Bug 688201

Summary: cman quorum timeout is too short
Product: Red Hat Enterprise Linux 6 Reporter: Lon Hohberger <lhh>
Component: clusterAssignee: Fabio Massimo Di Nitto <fdinitto>
Status: CLOSED ERRATA QA Contact: Cluster QE <mspqa-list>
Severity: high Docs Contact:
Priority: high    
Version: 6.0CC: ccaulfie, cluster-maint, djansa, jkortus, lhh, rpeterso, teigland
Target Milestone: rc   
Target Release: ---   
Hardware: Unspecified   
OS: Unspecified   
Whiteboard:
Fixed In Version: cluster-3.0.12-38.el6 Doc Type: Bug Fix
Doc Text:
Story Points: ---
Clone Of: Environment:
Last Closed: 2011-05-19 12:54:49 UTC Type: ---
Regression: --- Mount Type: ---
Documentation: --- CRM:
Verified Versions: Category: ---
oVirt Team: --- RHEL 7.3 requirements from Atomic Host:
Cloudforms Team: --- Target Upstream Version:

Description Lon Hohberger 2011-03-16 14:56:56 UTC
Description of problem:

Tim Wilkinson hit an issue where the CMAN quorum timeout default of 20 seconds was causing the initscript to short-circuit prematurely.

His cluster would form and become quorate in approx. 28 seconds.

We worked around this by increasing the CMAN_QUORUM_TIMEOUT to 45 seconds, but I hardly think it's unreasonable to wait this long for quorum to form generally, and will prevent people from scratching their heads in the future about why they have to run the initscript a second time to bring up any missing daemons.

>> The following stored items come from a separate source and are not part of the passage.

-- pv_equiv track=rewrite | github.com/rubelw/OSSS | src/OSSS/ai/agents/query_data/handlers/data_quality_issues_handler.py | _select_data_quality_issues_fields
-- ===== SOURCE A (Python) =====
-- from typing import Any, Dict, List, Sequence
--
-- def _select_data_quality_issues_fields(
--     rows: Sequence[Dict[str, Any]],
-- ) -> List[str]:
--     if not rows:
--         return []
--
--     preferred_order = [
--         "id",
--         "source_system",
--         "table_name",
--         "record_id",
--         "field_name",
--         "issue_type",            # missing, invalid, duplicate, etc.
--         "severity",              # low, medium, high, critical
--         "category",              # enrollment, attendance, grades, etc.
--         "description",
--         "detected_at",
--         "resolved_at",
--         "resolution_status",     # open, in_progress, resolved, wont_fix
--         "resolution_notes",
--         "assignee_id",
--         "assignee_name",
--         "school_id",
--         "school_name",
--         "created_at",
--         "updated_at",
--     ]
--
--     all_keys: List[str] = []
--     for r in rows:
--         for k in r.keys():
--             if k not in all_keys:
--                 all_keys.append(k)
--
--     ordered = [k for k in preferred_order if k in all_keys]
--     ordered.extend([k for k in all_keys if k not in ordered])
--     return ordered
-- ===== SOURCE B (Python) =====
-- from typing import Any, Dict, List, Sequence
--
-- def _select_data_quality_issues_fields(
--     rows: Sequence[Dict[str, Any]],
-- ) -> List[str]:
--     if not rows:
--         return []
--
--     preferred_order = [
--         "id",
--         "source_system",
--         "table_name",
--         "record_id",
--         "field_name",
--         "issue_type",
--         "severity",
--         "category",
--         "description",
--         "detected_at",
--         "resolved_at",
--         "resolution_status",
--         "resolution_notes",
--         "assignee_id",
--         "assignee_name",
--         "school_id",
--         "school_name",
--         "created_at",
--         "updated_at",
--     ]
--
--     rank = {k: i for i, k in enumerate(preferred_order)}
--     npref = len(preferred_order)
--
--     pos: dict = {}
--     for r in rows:
--         for k in r.keys():
--             if k not in pos:
--                 pos[k] = len(pos)
--
--     return sorted(pos, key=lambda k: rank.get(k, npref + pos[k]))
-- ===== Notes on version B (the rewrite author's own statement) =====
-- stated objective: faster
-- what changed: Replaces A's quadratic membership-list dedup and two output filter passes by a dict recording each key's first-appearance index plus a single stable sort keyed by preferred-rank-or-appearance.
import Mathlib
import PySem

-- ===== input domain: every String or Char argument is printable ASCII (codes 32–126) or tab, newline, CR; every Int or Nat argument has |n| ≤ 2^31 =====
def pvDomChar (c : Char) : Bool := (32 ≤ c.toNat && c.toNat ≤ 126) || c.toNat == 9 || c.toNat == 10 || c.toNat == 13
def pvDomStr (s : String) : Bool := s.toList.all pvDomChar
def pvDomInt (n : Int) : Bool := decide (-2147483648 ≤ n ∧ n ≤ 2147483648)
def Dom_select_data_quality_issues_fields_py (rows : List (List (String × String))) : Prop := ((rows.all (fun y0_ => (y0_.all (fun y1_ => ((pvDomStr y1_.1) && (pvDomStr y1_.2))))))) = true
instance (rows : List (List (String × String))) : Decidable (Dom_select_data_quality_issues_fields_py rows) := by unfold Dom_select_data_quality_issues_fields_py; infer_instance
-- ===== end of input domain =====

-- B replaces A's quadratic membership-list building and two output passes by one ordered
-- dedup (a dict recording each key's first-appearance index) and a single stable keyed sort.


-- ===== PORT A =====
-- the preferred_order literal (shared by both ports; both Pythons carry the same list)
def preferredOrderPy : List String :=
  ["id", "source_system", "table_name", "record_id", "field_name", "issue_type",
   "severity", "category", "description", "detected_at", "resolved_at",
   "resolution_status", "resolution_notes", "assignee_id", "assignee_name",
   "school_id", "school_name", "created_at", "updated_at"]

-- rows are Python dicts: r.keys() = first occurrences of the first components, in order
def select_data_quality_issues_fields_py (rows : List (List (String × String))) : List String :=
  if rows.isEmpty then []
  else
    let all_keys : List String :=
      rows.foldl (fun acc r =>
        (PySem.List.dedup (r.map Prod.fst)).foldl
          (fun acc k => if k ∈ acc then acc else acc ++ [k]) acc) []
    let ordered := preferredOrderPy.filter (fun k => decide (k ∈ all_keys))
    ordered ++ all_keys.filter (fun k => !decide (k ∈ ordered))

-- ===== PORT B =====
-- rank = {k: i for i, k in enumerate(preferred_order)}
def pvRank : PySem.Dict String Int :=
  (PySem.List.enumerate preferredOrderPy 0).foldl (fun d p => d.insert p.2 p.1) PySem.Dict.empty

-- npref = len(preferred_order)
def pvNpref : Int := preferredOrderPy.length

def select_data_quality_issues_fields_py_alt (rows : List (List (String × String))) : List String :=
  if rows.isEmpty then []
  else
    -- pos[k] = len(pos) on first sight of k (dict keeps first-appearance order)
    let pos : PySem.Dict String Int :=
      rows.foldl (fun d r =>
        (PySem.List.dedup (r.map Prod.fst)).foldl
          (fun d k => if d.contains k then d else d.insert k (d.size : Int)) d) PySem.Dict.empty
    -- sorted(pos, key=lambda k: rank.get(k, npref + pos[k]))
    PySem.List.sorted pos.keys (fun k => pvRank.getD k (pvNpref + pos.getD k 0))

-- ===== PRECONDITION & SPEC =====
def Spec_select_data_quality_issues_fields_py (rows : List (List (String × String))) (out : List String) : Prop := out = select_data_quality_issues_fields_py_alt rows
instance (rows : List (List (String × String))) (out : List String) : Decidable (Spec_select_data_quality_issues_fields_py rows out) := by unfold Spec_select_data_quality_issues_fields_py; infer_instance

-- ===== CLAIM (what is proved, stated in full; the proofs are below) =====
def Claim_equal_select_data_quality_issues_fields_py : Prop := ∀ (rows : List (List (String × String))), Dom_select_data_quality_issues_fields_py rows → Spec_select_data_quality_issues_fields_py rows (select_data_quality_issues_fields_py rows)

-- ===== LEMMAS AND PROOFS =====

-- a Nodup list is strictly increasing under its own idxOf
theorem pvPairwiseIdxOf {l : List String} (h : l.Nodup) :
    l.Pairwise (fun a b => l.idxOf a < l.idxOf b) := by
  induction l with
  | nil => exact List.Pairwise.nil
  | cons x t ih =>
    rcases List.nodup_cons.mp h with ⟨hx, ht⟩
    refine List.Pairwise.cons ?_ ?_
    · intro b hb
      have hbx : b ≠ x := fun e => hx (e ▸ hb)
      simp [Ne.symm hbx]
    · exact (ih ht).imp_of_mem (fun {a b} ha hb hr => by
        have hax : a ≠ x := fun e => hx (e ▸ ha)
        have hbx : b ≠ x := fun e => hx (e ▸ hb)
        simpa [Ne.symm hax, Ne.symm hbx] using Nat.succ_lt_succ hr)

-- invariant linking A's all_keys accumulator with B's pos dict
def pvInv (acc : List String) (d : PySem.Dict String Int) : Prop :=
  d.items = acc.zipIdx.map (fun p => (p.1, (p.2 : Int))) ∧ acc.Nodup

theorem pvInv_keys {acc : List String} {d : PySem.Dict String Int} (h : pvInv acc d) :
    d.keys = acc := by
  show d.items.map Prod.fst = acc
  rw [h.1, List.map_map]
  have : ((fun p : String × Int => p.1) ∘ fun p : String × Nat => (p.1, (p.2 : Int)))
      = Prod.fst := rfl
  rw [this]
  exact List.zipIdx_map_fst 0 acc

theorem pvInv_step {acc : List String} {d : PySem.Dict String Int} (h : pvInv acc d)
    (k : String) :
    pvInv (if k ∈ acc then acc else acc ++ [k])
      (if d.contains k then d else d.insert k (d.size : Int)) := by
  have hc : d.contains k = decide (k ∈ acc) := by
    rw [PySem.Dict.contains_eq_decide_mem_keys, pvInv_keys h]
  by_cases hm : k ∈ acc
  · simp [hm, hc]
    exact h
  · have hc' : d.contains k = false := by simp [hc, hm]
    have hsize : d.size = acc.length := by
      show d.items.length = acc.length
      rw [h.1]; simp
    simp only [hm, if_false, hc', Bool.false_eq_true]
    constructor
    · rw [PySem.Dict.items_insert_of_not_contains d _ hc', h.1, hsize,
        List.zipIdx_append, List.map_append]
      simp [List.zipIdx]
    · simp [List.nodup_append, h.2]
      exact fun a ha e => hm (e ▸ ha)

theorem pvInv_fold (ks : List String) {acc : List String} {d : PySem.Dict String Int}
    (h : pvInv acc d) :
    pvInv (ks.foldl (fun acc k => if k ∈ acc then acc else acc ++ [k]) acc)
      (ks.foldl (fun d k => if d.contains k then d else d.insert k (d.size : Int)) d) := by
  induction ks generalizing acc d with
  | nil => exact h
  | cons x t ih => exact ih (pvInv_step h x)

theorem pvInv_rows (rows : List (List (String × String))) {acc : List String}
    {d : PySem.Dict String Int} (h : pvInv acc d) :
    pvInv
      (rows.foldl (fun acc r =>
        (PySem.List.dedup (r.map Prod.fst)).foldl
          (fun acc k => if k ∈ acc then acc else acc ++ [k]) acc) acc)
      (rows.foldl (fun d r =>
        (PySem.List.dedup (r.map Prod.fst)).foldl
          (fun d k => if d.contains k then d else d.insert k (d.size : Int)) d) d) := by
  induction rows generalizing acc d with
  | nil => exact h
  | cons r t ih => exact ih (pvInv_fold _ h)

theorem pvInv_getD {acc : List String} {d : PySem.Dict String Int} (h : pvInv acc d)
    {k : String} (hk : k ∈ acc) : d.getD k 0 = (acc.idxOf k : Int) := by
  have hi : acc.idxOf k < acc.length := List.idxOf_lt_length_of_mem hk
  have hiz : acc.idxOf k < acc.zipIdx.length := by simpa using hi
  have hmemz : (k, acc.idxOf k) ∈ acc.zipIdx := by
    have := List.getElem_zipIdx (l := acc) (j := 0) hiz
    rw [List.getElem_idxOf hi, Nat.zero_add] at this
    exact this ▸ List.getElem_mem hiz
  have hmem : (k, (acc.idxOf k : Int)) ∈ d.items := by
    rw [h.1]
    exact List.mem_map.mpr ⟨(k, acc.idxOf k), hmemz, rfl⟩
  have hnd : d.keys.Nodup := by rw [pvInv_keys h]; exact h.2
  exact PySem.Dict.getD_of_mem_items d hmem hnd 0

-- pvRank facts
theorem pvRank_items :
    pvRank.items = (PySem.List.enumerate preferredOrderPy 0).map (fun p => (p.2, p.1)) := by
  have := PySem.Dict.items_foldl_insert_fresh (PySem.List.enumerate preferredOrderPy 0)
    (fun p => p.2) (fun p => p.1) PySem.Dict.empty
    (by intro a _; rfl)
    (by rw [show (fun p : Int × String => p.2) = (fun p : Int × String => p.2) from rfl,
          PySem.List.map_snd_enumerate]; decide)
  simpa [pvRank] using this

theorem pvRank_keys : pvRank.keys = preferredOrderPy := by
  show pvRank.items.map Prod.fst = preferredOrderPy
  rw [pvRank_items, List.map_map]
  exact PySem.List.map_snd_enumerate preferredOrderPy 0

theorem pvRank_getD_of_mem {k : String} (hk : k ∈ preferredOrderPy) (d0 : Int) :
    pvRank.getD k d0 = (preferredOrderPy.idxOf k : Int) := by
  have hi : preferredOrderPy.idxOf k < preferredOrderPy.length :=
    List.idxOf_lt_length_of_mem hk
  have hmem : (k, (preferredOrderPy.idxOf k : Int)) ∈ pvRank.items := by
    rw [pvRank_items]
    refine List.mem_map.mpr ⟨((preferredOrderPy.idxOf k : Int), k), ?_, rfl⟩
    exact (PySem.List.mem_enumerate_iff _ _ _).mpr
      ⟨preferredOrderPy.idxOf k, hi, by rw [List.getElem_idxOf hi]; simp⟩
  have hnd : pvRank.keys.Nodup := by rw [pvRank_keys]; decide
  exact PySem.Dict.getD_of_mem_items pvRank hmem hnd d0

theorem pvRank_getD_of_not_mem {k : String} (hk : k ∉ preferredOrderPy) (d0 : Int) :
    pvRank.getD k d0 = d0 := by
  refine PySem.Dict.getD_of_not_contains pvRank d0 ?_
  rw [PySem.Dict.contains_eq_decide_mem_keys, pvRank_keys]
  simpa using hk

-- ===== VERDICT (by name: the statement is the Claim_ definition above) =====
theorem select_data_quality_issues_fields_py_spec : Claim_equal_select_data_quality_issues_fields_py := by
  intro rows _
  unfold Spec_select_data_quality_issues_fields_py
  unfold select_data_quality_issues_fields_py select_data_quality_issues_fields_py_alt
  by_cases hne : rows.isEmpty
  · simp [hne]
  · simp only [hne, if_false, Bool.false_eq_true]
    set all := rows.foldl (fun acc r =>
        (PySem.List.dedup (r.map Prod.fst)).foldl
          (fun acc k => if k ∈ acc then acc else acc ++ [k]) acc) [] with hall
    set pos := rows.foldl (fun d r =>
        (PySem.List.dedup (r.map Prod.fst)).foldl
          (fun d k => if d.contains k then d else d.insert k (d.size : Int)) d)
        PySem.Dict.empty with hpos
    have hInv : pvInv all pos := pvInv_rows rows ⟨rfl, List.nodup_nil⟩
    have hkeys : pos.keys = all := pvInv_keys hInv
    have hnd : all.Nodup := hInv.2
    have hprefnd : preferredOrderPy.Nodup := by decide
    set key : String → Int := fun k => pvRank.getD k (pvNpref + pos.getD k 0) with hkey
    set ordered := preferredOrderPy.filter (fun k => decide (k ∈ all)) with hord
    -- key values
    have hkey_pref : ∀ k ∈ ordered, key k = (preferredOrderPy.idxOf k : Int) := by
      intro k hk
      exact pvRank_getD_of_mem (List.mem_filter.mp hk).1 _
    have hmem_ord : ∀ k, k ∈ ordered ↔ k ∈ preferredOrderPy ∧ k ∈ all := by
      intro k; rw [hord, List.mem_filter]; simp
    set rest := all.filter (fun k => !decide (k ∈ ordered)) with hrest
    have hrest_eq : rest = all.filter (fun k => !decide (k ∈ preferredOrderPy)) := by
      rw [hrest]
      refine List.filter_congr ?_
      intro x hx
      have : x ∈ ordered ↔ x ∈ preferredOrderPy := by
        rw [hmem_ord]; exact ⟨fun h => h.1, fun h => ⟨h, hx⟩⟩
      simp [this]
    have hkey_rest : ∀ k ∈ rest, k ∈ all ∧ key k = pvNpref + (all.idxOf k : Int) := by
      intro k hk
      rw [hrest_eq] at hk
      rcases List.mem_filter.mp hk with ⟨hka, hknp⟩
      have hknp' : k ∉ preferredOrderPy := by simpa using hknp
      refine ⟨hka, ?_⟩
      show pvRank.getD k (pvNpref + pos.getD k 0) = pvNpref + (all.idxOf k : Int)
      rw [pvRank_getD_of_not_mem hknp', pvInv_getD hInv hka]
    -- permutation
    have hperm : (ordered ++ rest).Perm all := by
      have h1 : ordered.Perm (all.filter (fun k => decide (k ∈ preferredOrderPy))) := by
        rw [List.perm_ext_iff_of_nodup (hprefnd.filter _) (hnd.filter _)]
        intro a
        rw [hmem_ord, List.mem_filter]
        simp [and_comm]
      have h2 := List.filter_append_perm (fun k => decide (k ∈ preferredOrderPy)) all
      rw [hrest_eq]
      exact (h1.append (List.Perm.refl _)).trans h2
    -- pairwise
    have hpair : (ordered ++ rest).Pairwise (fun a b => key a < key b) := by
      rw [List.pairwise_append]
      refine ⟨?_, ?_, ?_⟩
      · refine ((pvPairwiseIdxOf hprefnd).filter _).imp_of_mem ?_
        intro a b ha hb hr
        rw [hkey_pref a ha, hkey_pref b hb]
        exact_mod_cast hr
      · refine ((pvPairwiseIdxOf hnd).filter _).imp_of_mem ?_
        intro a b ha hb hr
        rw [(hkey_rest a ha).2, (hkey_rest b hb).2]
        have : (all.idxOf a : Int) < (all.idxOf b : Int) := by exact_mod_cast hr
        omega
      · intro a ha b hb
        have h1 := hkey_pref a ha
        have h2 := (hkey_rest b hb).2
        have hlt : preferredOrderPy.idxOf a < preferredOrderPy.length :=
          List.idxOf_lt_length_of_mem (hmem_ord a |>.mp ha).1
        have hge : (0 : Int) ≤ (all.idxOf b : Int) := Int.natCast_nonneg _
        have hnp : pvNpref = (preferredOrderPy.length : Int) := rfl
        rw [h1, h2, hnp]
        omega
    rw [hkeys]
    exact (PySem.List.sorted_eq_of_perm_of_pairwise_lt all (ordered ++ rest) key hperm hpair).symm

Version-Release number of selected component (if applicable): 3.0.12-23.el6


How reproducible: Varies; seems to be hardware dependent.


Steps to Reproduce:
1. Boot cluster
2. Quorum doesn't form in 20 seconds



Actual results:
 * fenced, dlm_controld, gfs_controld do not start up because of a short-circuit in the initscript (for safety)

Expected results:
 * all daemons running

Additional info:

The goal is to simply have the default CMAN_QUORUM_TIMEOUT in /etc/init.d/cman increased from 20 to 40 seconds to account for variances in hardware.

Comment 5 errata-xmlrpc 2011-05-19 12:54:49 UTC
An advisory has been issued which should help the problem
described in this bug report. This report is therefore being
closed with a resolution of ERRATA. For more information
on therefore solution and/or where to find the updated files,
please follow the link below. You may reopen this bug report
if the solution does not work for you.

http://rhn.redhat.com/errata/RHBA-2011-0537.html